Google cache the pictures as well, that's what the fuss was about a few weeks ago - they cached a site that had pirated pics, hence they served pirated pics

No Electricity....

[Gopal.V]

Doesn't guy wrote this know that at the time when a these 6 foot wonders were invented, there WAS NO ELECTRICITY !!. It runs on pure potential energy stored in weights.

The interesting part is that it would be much harder to make a real grandfather clock (like the one at my ancestral home) - because Lego in comparison is easier to build.

But Kudos to the guy - it's not really pointless , it would have helped if this was part of at least a few mechanical engineer's curriculum - not just carnot cycle engines.

MIrrors

[kerbe6]

Main
Gears
Numbers
Face
Mechanics

Mirror .

[vectorian798]

Click here for the good stuff

And yet more mirrors

[davidwr]

From my hall of mirrors:

Corel Cache

Internet Archive

Google cache Note - images may not be cached.

Good job, Slashdot, on being current.

This is news now?

Eric built his clock almost FIVE YEARS AGO!

Re:This is NOT news

[Khuffie]

Heh. Check it. It was originally done in January 2000 and the weight reset time has been updated last year to be 30 hours.

To answer the obvious question...

[rdwald]

...yes, he's made a girl out of Legos. Only a mosaic, unfortunately.

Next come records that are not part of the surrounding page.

-- pv_equiv track=rewrite | github.com/minzhangcheng/MPL | MPL/Misc/String.py | stringValidate
-- ===== SOURCE A (Python) =====
-- def stringValidate(string, invalidChar='"\\\'', transChar='\\'):
--
--     """
--     This function intend to check a string to see whether is has invalid
--     characters, usually including ", \, and '. If yes, trans-meaning character,
--     generally a back splash '\' would be insert before these characters.
--
--     stringValid(string,                   string to be checked
--                 invalidChar = '"\\\'',    invalid characters
--                 transChar = '\\')         trans-meaning character
--     """
--
--     check = False
--     for c in string:
--         if c in invalidChar:
--             check = True
--             break
--     if check:
--         chList = list(string)
--         i = 0
--         while i < len(chList):
--             if chList[i] in invalidChar:
--                 chList.insert(i, transChar)
--                 i += 2
--             else:
--                 i += 1
--         return ''.join(chList)
--     else:
--         return string
-- ===== SOURCE B (Python) =====
-- def stringValidate(string, invalidChar='"\\\'', transChar='\\'):
--     return string.translate({ord(c): transChar + c for c in invalidChar})
-- ===== Notes on version B (the rewrite author's own statement) =====
-- stated objective: idiomatic
-- what changed: Replaced A's detection loop plus index-juggling list-insert while-loop with a single str.translate over a dict-comprehension table mapping each invalid character's code point to transChar + char.
import Mathlib
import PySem

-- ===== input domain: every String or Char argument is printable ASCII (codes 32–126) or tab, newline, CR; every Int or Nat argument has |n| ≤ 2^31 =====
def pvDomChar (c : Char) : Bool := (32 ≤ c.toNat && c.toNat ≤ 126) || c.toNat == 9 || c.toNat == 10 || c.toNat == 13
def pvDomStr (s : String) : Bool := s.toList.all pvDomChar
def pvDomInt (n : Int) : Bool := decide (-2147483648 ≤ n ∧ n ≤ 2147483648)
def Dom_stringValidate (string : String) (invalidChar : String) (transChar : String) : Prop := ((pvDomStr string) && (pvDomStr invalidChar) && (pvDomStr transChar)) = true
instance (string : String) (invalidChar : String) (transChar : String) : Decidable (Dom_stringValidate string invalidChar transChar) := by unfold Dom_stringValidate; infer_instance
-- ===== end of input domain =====

-- B replaces A's detect-then-insert loops by a single translation-table pass (str.translate); objective: idiomatic.

-- ===== PORT A =====
-- A's while loop: chList is the Python list of strings (each modelled as List Char);
-- `chList[i] in invalidChar` is Python substring membership (Chars.isIn);
-- `chList.insert(i, transChar)` is PySem.List.insert.
def pvALoop (inv t : List Char) (chList : List (List Char)) (i : Nat) : List (List Char) :=
  if h : i < chList.length then
    if PySem.Chars.isIn chList[i] inv then
      pvALoop inv t (PySem.List.insert chList (i : Int) t) (i + 2)
    else
      pvALoop inv t chList (i + 1)
  else chList
termination_by chList.length - i
decreasing_by
  · rw [PySem.List.length_insert]; omega
  · omega

def stringValidate (string : String) (invalidChar : String) (transChar : String) : String :=
  -- the for/break detection loop: scan until the first invalid character
  let check := string.toList.any (fun c => PySem.Chars.isIn [c] invalidChar.toList)
  if check then
    String.ofList (PySem.Chars.join []
      (pvALoop invalidChar.toList transChar.toList (string.toList.map (fun c => [c])) 0))
  else string

-- ===== PORT B =====
-- Source B: table = {ord(c): transChar + c for c in invalidChar}; return string.translate(table)
def stringValidate_alt (string : String) (invalidChar : String) (transChar : String) : String :=
  let table : PySem.Dict Int (List Char) :=
    invalidChar.toList.foldl
      (fun d c => d.insert ((c.toNat : Int)) (transChar.toList ++ [c])) (PySem.Dict.mk [])
  -- str.translate: each character is looked up by its code point; absent keys keep the character
  String.ofList ((string.toList.map (fun c => table.getD ((c.toNat : Int)) [c])).flatten)

-- ===== PRECONDITION & SPEC =====
def Spec_stringValidate (string : String) (invalidChar : String) (transChar : String) (out : String) : Prop := out = stringValidate_alt string invalidChar transChar
instance (string : String) (invalidChar : String) (transChar : String) (out : String) : Decidable (Spec_stringValidate string invalidChar transChar out) := by unfold Spec_stringValidate; infer_instance

-- ===== CLAIM =====
def Claim_equal_stringValidate : Prop := ∀ (string : String) (invalidChar : String) (transChar : String), Dom_stringValidate string invalidChar transChar → Spec_stringValidate string invalidChar transChar (stringValidate string invalidChar transChar)

-- ===== LEMMAS AND PROOFS =====

-- single-character substring membership is list membership
theorem isIn_singleton (c : Char) (l : List Char) :
    PySem.Chars.isIn [c] l = true ↔ c ∈ l := by
  rw [PySem.Chars.isIn_iff_infix]
  constructor
  · rintro ⟨s, t, h⟩
    subst h; simp
  · intro h
    obtain ⟨s, t, h⟩ := List.append_of_mem h
    exact ⟨s, t, by simp [h]⟩

-- join with empty separator is flatten
theorem join_nil_eq_flatten (l : List (List Char)) :
    PySem.Chars.join [] l = l.flatten := by
  induction l with
  | nil => simp [PySem.Chars.join_nil]
  | cons x r ih =>
    cases r with
    | nil => simp [PySem.Chars.join_singleton]
    | cons y s => rw [PySem.Chars.join_cons_cons]; simp_all

-- the table of B answers: escaped form for invalid chars, default otherwise
theorem table_getD (inv t : List Char) (d : PySem.Dict Int (List Char)) (c : Char) (d0 : List Char) :
    (inv.foldl (fun d c' => d.insert ((c'.toNat : Int)) (t ++ [c'])) d).getD ((c.toNat : Int)) d0
      = if c ∈ inv then t ++ [c] else d.getD ((c.toNat : Int)) d0 := by
  induction inv generalizing d with
  | nil => simp
  | cons a r ih =>
    simp only [List.foldl_cons, ih]
    by_cases hr : c ∈ r
    · simp [hr]
    · rw [PySem.Dict.getD_insert]
      by_cases hca : c = a
      · subst hca; simp
      · have : ¬ ((c.toNat : Int) = (a.toNat : Int)) := by
          intro h
          exact hca (Char.ext (UInt32.toNat_inj.mp (by exact_mod_cast h)))
        simp [hr, hca, this]

-- functional description of A's while loop
def pvEsc (inv t : List Char) : List (List Char) → List (List Char)
  | [] => []
  | x :: r => if PySem.Chars.isIn x inv then t :: x :: pvEsc inv t r else x :: pvEsc inv t r

theorem pvALoop_eq (inv t : List Char) :
    ∀ (n : Nat) (chList : List (List Char)) (i : Nat), chList.length - i ≤ n →
      pvALoop inv t chList i = chList.take i ++ pvEsc inv t (chList.drop i) := by
  intro n
  induction n with
  | zero =>
    intro chList i h
    have hle : chList.length ≤ i := by omega
    rw [pvALoop]
    simp [List.drop_eq_nil_of_le hle, List.take_of_length_le hle, pvEsc, Nat.not_lt.mpr hle]
  | succ n ih =>
    intro chList i h
    rw [pvALoop]
    by_cases hi : i < chList.length
    · simp only [hi, dif_pos]
      have hdrop : chList.drop i = chList[i] :: chList.drop (i + 1) :=
        List.drop_eq_getElem_cons hi
      have htklen : (chList.take i).length = i := List.length_take_of_le (le_of_lt hi)
      by_cases hc : PySem.Chars.isIn chList[i] inv
      · simp only [hc, if_pos]
        have hlen : (PySem.List.insert chList (i : Int) t).length = chList.length + 1 :=
          PySem.List.length_insert chList (i : Int) t
        have hins : PySem.List.insert chList (i : Int) t
            = chList.take i ++ [t, chList[i]] ++ chList.drop (i + 1) := by
          rw [PySem.List.insert_natCast chList i t (le_of_lt hi), hdrop]; simp
        have hlen2 : (chList.take i ++ [t, chList[i]]).length = i + 2 := by
          simp [htklen]
        have htk : (chList.take i ++ [t, chList[i]] ++ chList.drop (i + 1)).take (i + 2)
            = chList.take i ++ [t, chList[i]] := by
          rw [List.take_append, List.take_of_length_le (le_of_eq hlen2), hlen2]
          simp
        have hdr : (chList.take i ++ [t, chList[i]] ++ chList.drop (i + 1)).drop (i + 2)
            = chList.drop (i + 1) := by
          rw [List.drop_append, List.drop_eq_nil_of_le (le_of_eq hlen2), hlen2]
          simp
        rw [ih _ (i + 2) (by rw [hlen]; omega), hins, htk, hdr, hdrop]
        have hesc : pvEsc inv t (chList[i] :: chList.drop (i + 1))
            = t :: chList[i] :: pvEsc inv t (chList.drop (i + 1)) := by
          simp [pvEsc, hc]
        rw [hesc]
        simp only [List.append_assoc, List.cons_append, List.nil_append]
      · simp only [hc, if_neg, Bool.not_eq_true]
        rw [ih _ (i + 1) (by omega)]
        have htk1 : chList.take (i + 1) = chList.take i ++ [chList[i]] :=
          List.take_succ_eq_append_getElem hi
        have hesc : pvEsc inv t (chList[i] :: chList.drop (i + 1))
            = chList[i] :: pvEsc inv t (chList.drop (i + 1)) := by
          simp [pvEsc, hc]
        rw [htk1, hdrop, hesc]
        simp only [List.append_assoc, List.singleton_append]
    · simp only [hi, dif_neg, not_false_iff]
      have hle : chList.length ≤ i := by omega
      simp [List.drop_eq_nil_of_le hle, List.take_of_length_le hle, pvEsc]

-- flattening the escaped singleton list is B's per-character mapping
theorem esc_flatten (inv t : List Char) (cs : List Char) :
    (pvEsc inv t (cs.map (fun c => [c]))).flatten
      = (cs.map (fun c => if c ∈ inv then t ++ [c] else [c])).flatten := by
  induction cs with
  | nil => simp [pvEsc]
  | cons c r ih =>
    simp only [List.map_cons, pvEsc]
    by_cases hc : c ∈ inv
    · rw [if_pos ((isIn_singleton c inv).mpr hc)]
      simp [hc, ih]
    · rw [if_neg (by simp [isIn_singleton, hc])]
      simp [hc, ih]

theorem stringValidate_eq_alt (string invalidChar transChar : String) :
    stringValidate string invalidChar transChar = stringValidate_alt string invalidChar transChar := by
  unfold stringValidate stringValidate_alt
  simp only []
  have hb : ∀ c : Char,
      ((invalidChar.toList.foldl
        (fun d c' => d.insert ((c'.toNat : Int)) (transChar.toList ++ [c'])) (PySem.Dict.mk [])).getD
          ((c.toNat : Int)) [c])
        = if c ∈ invalidChar.toList then transChar.toList ++ [c] else [c] := by
    intro c
    rw [table_getD]
    by_cases hc : c ∈ invalidChar.toList <;> simp [hc, PySem.Dict.getD, PySem.Dict.get?]
  by_cases hchk : string.toList.any (fun c => PySem.Chars.isIn [c] invalidChar.toList)
  · rw [if_pos hchk]
    rw [pvALoop_eq invalidChar.toList transChar.toList ((string.toList.map (fun c => [c])).length) _ 0 (by omega)]
    simp only [List.take_zero, List.drop_zero, List.nil_append]
    rw [join_nil_eq_flatten, esc_flatten]
    have : (string.toList.map (fun c => if c ∈ invalidChar.toList then transChar.toList ++ [c] else [c]))
        = string.toList.map (fun c =>
            (invalidChar.toList.foldl
              (fun d c' => d.insert ((c'.toNat : Int)) (transChar.toList ++ [c'])) (PySem.Dict.mk [])).getD
                ((c.toNat : Int)) [c]) :=
      List.map_congr_left (fun c _ => (hb c).symm)
    rw [this]
  · rw [if_neg hchk]
    have hnone : ∀ c ∈ string.toList, c ∉ invalidChar.toList := by
      intro c hcmem hcin
      exact hchk (List.any_eq_true.mpr ⟨c, hcmem, (isIn_singleton c invalidChar.toList).mpr hcin⟩)
    have : (string.toList.map (fun c =>
        (invalidChar.toList.foldl
          (fun d c' => d.insert ((c'.toNat : Int)) (transChar.toList ++ [c'])) (PySem.Dict.mk [])).getD
            ((c.toNat : Int)) [c])) = string.toList.map (fun c => [c]) := by
      apply List.map_congr_left
      intro c hc
      rw [hb c, if_neg (hnone c hc)]
    rw [this]
    have : ∀ l : List Char, (l.map (fun c => [c])).flatten = l := by
      intro l; induction l with
      | nil => simp
      | cons c r ih => simp [ih]
    rw [this]
    simp

-- ===== VERDICT =====
theorem stringValidate_spec : Claim_equal_stringValidate := by
  intro string invalidChar transChar _
  unfold Spec_stringValidate
  exact stringValidate_eq_alt string invalidChar transChar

It's fine.... coral cache...

[B747SP]

I just sucked all the relevant pages through the coral cache, so it should be fine that way. Here's a link.

Re:100% Lego????

[Tomfrh]

It's a technic wheel with the tyre removed.

Re:Same axis

[mark-t]

Leo's LEGO has the answer to this particular question .

Re:wow!

[Smylers]

what's next for him? A seven foot tall girlfriend made entirely of lego?

Not quite, but he has built a girl out of lego.

Smylers

Re:How Accurate Is It?

[ajs318]

The gear ratios just determine that the hour hand makes one revolution for every twelve revolutions of the minute hand. Since one gear tooth pushes another gear on by exactly one tooth, it's a fairly trivial matter to choose appropriate numbers of teeth so this will be the case. What really determines the accuracy of the clock is the pendulum and the escapement. A pendulum always takes the same amount of time to complete a cycle {centre - edge - centre - other edge - back to centre} {Or at least, as long as the amplitude is small wrt the length of the pendulum.} What's more, there is a certain, "obvious" length of pendulum which takes {as near as damn it is to swearing} a certain, "obvious" amount of time to complete half a cycle {edge to opposite edge}.

As the weight falls, its PE is converted to KE and the drum around which its cord is wound rotates. This drives the escapement gear, which hits hard against one or other of the pallets and stops moving. When the pendulum swings to the other extremity, the gear is free to move again; but only for a brief instant, because then the other pallet catches it and stops it, hopefully exactly one tooth on from where it was before. KE is transferred to the pendulum when the escapement is blocked by the pallets, so it keeps swinging.

As long as the escapement gear does move by only one tooth between swings of the pendulum, the hands will move a precise amount per swing of the pendulum. Accuracy will only be lost if there is enough input power to move the escapement gear by two or more teeth between swings {the clock will run fast} or not enough to move the escapement gear by a full tooth between swings {the clock will run slow and the pendulum may stop altogether}. The free-running speed of the escapement gear is determined by friction in the mechanism. The time taken for the pendulum to make one cycle depends only upon the length of the pendulum. This will be affected by thermal expansion, but there is a cunning trick that can be used: a brass rod 1m. long expands about 1.5 times as much as a steel rod of the same length for the same temperature rise. By using three steel rods and two brass rods, joined so that the expansion of the brass works against the expansion of the steel, it is possible to make a pendulum which keeps its length over a wide temperature range.

Improved clock mechanisms use a ratchet driven from the pendulum to turn the hands, and just use the stored PE to top up the pendulum's KE. This means that the mechanism can be wound up without affecting timekeeping, as long as the pendulum has enough stored PE to last out swinging while the clock is being wound.